─── AVAILABLE DATA ───

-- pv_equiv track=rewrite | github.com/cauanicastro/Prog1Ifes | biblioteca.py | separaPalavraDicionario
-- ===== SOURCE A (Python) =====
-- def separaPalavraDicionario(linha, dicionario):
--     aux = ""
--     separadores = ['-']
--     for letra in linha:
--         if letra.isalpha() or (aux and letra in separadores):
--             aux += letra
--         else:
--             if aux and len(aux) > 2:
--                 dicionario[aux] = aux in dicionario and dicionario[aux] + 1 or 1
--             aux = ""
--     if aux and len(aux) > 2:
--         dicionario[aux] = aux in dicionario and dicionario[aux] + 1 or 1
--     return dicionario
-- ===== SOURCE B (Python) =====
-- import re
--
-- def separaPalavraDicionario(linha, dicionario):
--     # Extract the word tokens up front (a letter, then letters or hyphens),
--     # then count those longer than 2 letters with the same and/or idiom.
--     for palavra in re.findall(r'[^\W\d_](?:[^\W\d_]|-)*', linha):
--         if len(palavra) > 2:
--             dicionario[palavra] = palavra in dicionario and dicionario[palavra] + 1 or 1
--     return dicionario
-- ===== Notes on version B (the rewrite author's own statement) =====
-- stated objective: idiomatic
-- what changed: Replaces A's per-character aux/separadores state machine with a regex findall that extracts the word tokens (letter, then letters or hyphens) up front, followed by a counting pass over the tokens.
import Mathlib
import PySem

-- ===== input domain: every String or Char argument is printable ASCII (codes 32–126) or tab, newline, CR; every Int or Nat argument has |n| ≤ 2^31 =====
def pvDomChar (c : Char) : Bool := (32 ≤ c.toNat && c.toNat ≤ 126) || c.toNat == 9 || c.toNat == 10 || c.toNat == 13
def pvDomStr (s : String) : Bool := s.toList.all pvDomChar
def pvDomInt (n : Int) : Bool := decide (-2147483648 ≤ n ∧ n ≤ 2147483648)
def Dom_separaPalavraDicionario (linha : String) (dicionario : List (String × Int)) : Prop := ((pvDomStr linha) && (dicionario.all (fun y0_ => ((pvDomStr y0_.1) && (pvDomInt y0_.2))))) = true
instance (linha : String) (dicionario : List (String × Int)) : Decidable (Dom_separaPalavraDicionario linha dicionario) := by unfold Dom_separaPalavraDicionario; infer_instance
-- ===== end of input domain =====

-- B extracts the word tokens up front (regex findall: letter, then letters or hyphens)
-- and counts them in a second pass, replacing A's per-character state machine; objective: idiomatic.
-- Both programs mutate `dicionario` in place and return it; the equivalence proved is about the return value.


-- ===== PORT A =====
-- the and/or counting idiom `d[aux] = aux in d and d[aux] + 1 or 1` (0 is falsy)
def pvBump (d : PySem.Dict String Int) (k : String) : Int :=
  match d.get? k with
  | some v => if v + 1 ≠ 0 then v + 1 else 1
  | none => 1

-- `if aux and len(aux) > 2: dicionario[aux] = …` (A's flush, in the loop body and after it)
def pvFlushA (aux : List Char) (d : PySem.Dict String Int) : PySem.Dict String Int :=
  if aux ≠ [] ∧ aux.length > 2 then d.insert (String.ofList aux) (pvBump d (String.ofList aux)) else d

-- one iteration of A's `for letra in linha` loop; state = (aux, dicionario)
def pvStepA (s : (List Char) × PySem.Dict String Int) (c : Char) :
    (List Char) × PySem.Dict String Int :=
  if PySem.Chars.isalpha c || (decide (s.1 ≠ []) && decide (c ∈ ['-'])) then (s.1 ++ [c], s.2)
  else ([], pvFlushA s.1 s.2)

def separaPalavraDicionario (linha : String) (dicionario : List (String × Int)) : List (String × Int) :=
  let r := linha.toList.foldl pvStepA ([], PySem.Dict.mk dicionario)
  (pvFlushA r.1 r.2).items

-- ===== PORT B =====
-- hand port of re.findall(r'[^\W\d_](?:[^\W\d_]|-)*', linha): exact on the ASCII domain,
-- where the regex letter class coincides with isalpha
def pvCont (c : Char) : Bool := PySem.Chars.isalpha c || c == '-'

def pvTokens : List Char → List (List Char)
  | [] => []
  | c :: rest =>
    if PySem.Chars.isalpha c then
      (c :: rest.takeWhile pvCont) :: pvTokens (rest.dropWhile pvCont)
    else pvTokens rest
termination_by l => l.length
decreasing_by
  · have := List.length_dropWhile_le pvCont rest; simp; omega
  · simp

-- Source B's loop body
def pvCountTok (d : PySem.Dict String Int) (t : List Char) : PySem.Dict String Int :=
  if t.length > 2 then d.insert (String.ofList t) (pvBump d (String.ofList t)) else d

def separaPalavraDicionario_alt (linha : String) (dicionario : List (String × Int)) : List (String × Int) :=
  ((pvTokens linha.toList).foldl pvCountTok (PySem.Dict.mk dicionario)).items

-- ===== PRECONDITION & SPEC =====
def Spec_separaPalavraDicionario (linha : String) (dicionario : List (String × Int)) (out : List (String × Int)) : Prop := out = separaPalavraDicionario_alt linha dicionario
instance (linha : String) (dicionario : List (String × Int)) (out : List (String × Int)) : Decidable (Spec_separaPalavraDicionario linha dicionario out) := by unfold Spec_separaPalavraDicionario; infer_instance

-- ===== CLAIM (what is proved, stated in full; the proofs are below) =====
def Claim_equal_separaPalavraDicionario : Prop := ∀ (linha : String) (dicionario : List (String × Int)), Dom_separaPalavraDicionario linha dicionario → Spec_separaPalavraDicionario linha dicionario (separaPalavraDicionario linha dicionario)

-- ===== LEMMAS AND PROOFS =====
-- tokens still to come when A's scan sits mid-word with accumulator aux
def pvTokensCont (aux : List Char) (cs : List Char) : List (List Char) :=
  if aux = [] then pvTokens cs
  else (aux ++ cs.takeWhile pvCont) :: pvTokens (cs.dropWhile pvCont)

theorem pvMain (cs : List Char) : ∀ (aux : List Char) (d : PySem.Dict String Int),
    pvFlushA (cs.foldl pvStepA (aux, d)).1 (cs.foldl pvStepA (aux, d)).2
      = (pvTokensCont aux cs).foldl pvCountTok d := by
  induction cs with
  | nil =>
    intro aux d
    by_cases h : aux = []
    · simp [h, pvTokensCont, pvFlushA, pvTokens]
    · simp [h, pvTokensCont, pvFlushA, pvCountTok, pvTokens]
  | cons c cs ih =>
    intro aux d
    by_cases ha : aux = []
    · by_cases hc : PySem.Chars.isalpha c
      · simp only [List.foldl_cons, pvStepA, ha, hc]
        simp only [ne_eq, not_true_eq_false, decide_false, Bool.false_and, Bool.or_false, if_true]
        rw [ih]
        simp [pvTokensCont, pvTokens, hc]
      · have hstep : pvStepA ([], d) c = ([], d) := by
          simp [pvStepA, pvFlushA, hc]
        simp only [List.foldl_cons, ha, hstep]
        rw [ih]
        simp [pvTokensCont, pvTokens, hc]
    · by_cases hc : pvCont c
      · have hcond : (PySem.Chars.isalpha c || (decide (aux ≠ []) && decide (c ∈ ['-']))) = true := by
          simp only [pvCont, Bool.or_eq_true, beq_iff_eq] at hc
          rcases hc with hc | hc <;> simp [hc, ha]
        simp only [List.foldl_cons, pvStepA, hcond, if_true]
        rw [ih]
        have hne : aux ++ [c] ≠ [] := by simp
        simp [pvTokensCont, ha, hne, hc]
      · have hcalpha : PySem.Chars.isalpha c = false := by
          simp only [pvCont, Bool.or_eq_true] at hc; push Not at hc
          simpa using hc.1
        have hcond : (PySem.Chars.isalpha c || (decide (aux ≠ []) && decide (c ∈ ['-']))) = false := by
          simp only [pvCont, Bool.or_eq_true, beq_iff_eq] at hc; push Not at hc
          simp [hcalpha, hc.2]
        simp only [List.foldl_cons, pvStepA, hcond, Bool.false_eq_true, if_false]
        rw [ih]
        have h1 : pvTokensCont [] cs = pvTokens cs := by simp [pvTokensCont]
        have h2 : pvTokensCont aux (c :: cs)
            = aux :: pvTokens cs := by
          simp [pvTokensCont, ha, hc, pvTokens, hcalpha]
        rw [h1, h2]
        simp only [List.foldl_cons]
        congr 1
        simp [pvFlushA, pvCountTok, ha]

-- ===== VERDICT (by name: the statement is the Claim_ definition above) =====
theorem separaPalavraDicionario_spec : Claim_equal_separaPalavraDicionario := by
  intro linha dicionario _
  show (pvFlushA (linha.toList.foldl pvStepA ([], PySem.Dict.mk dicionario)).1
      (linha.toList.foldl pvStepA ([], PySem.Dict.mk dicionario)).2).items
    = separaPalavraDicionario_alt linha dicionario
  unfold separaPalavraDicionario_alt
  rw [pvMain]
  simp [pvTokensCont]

───

-- DESCRIPTION OF THE TASK --
Copy all the lines above that hold the string "statement".

-- RESULT OF THE EXERCISE --
-- ===== Notes on version B (the rewrite author's own statement) =====
-- ===== VERDICT (by name: the statement is the Claim_ definition above) =====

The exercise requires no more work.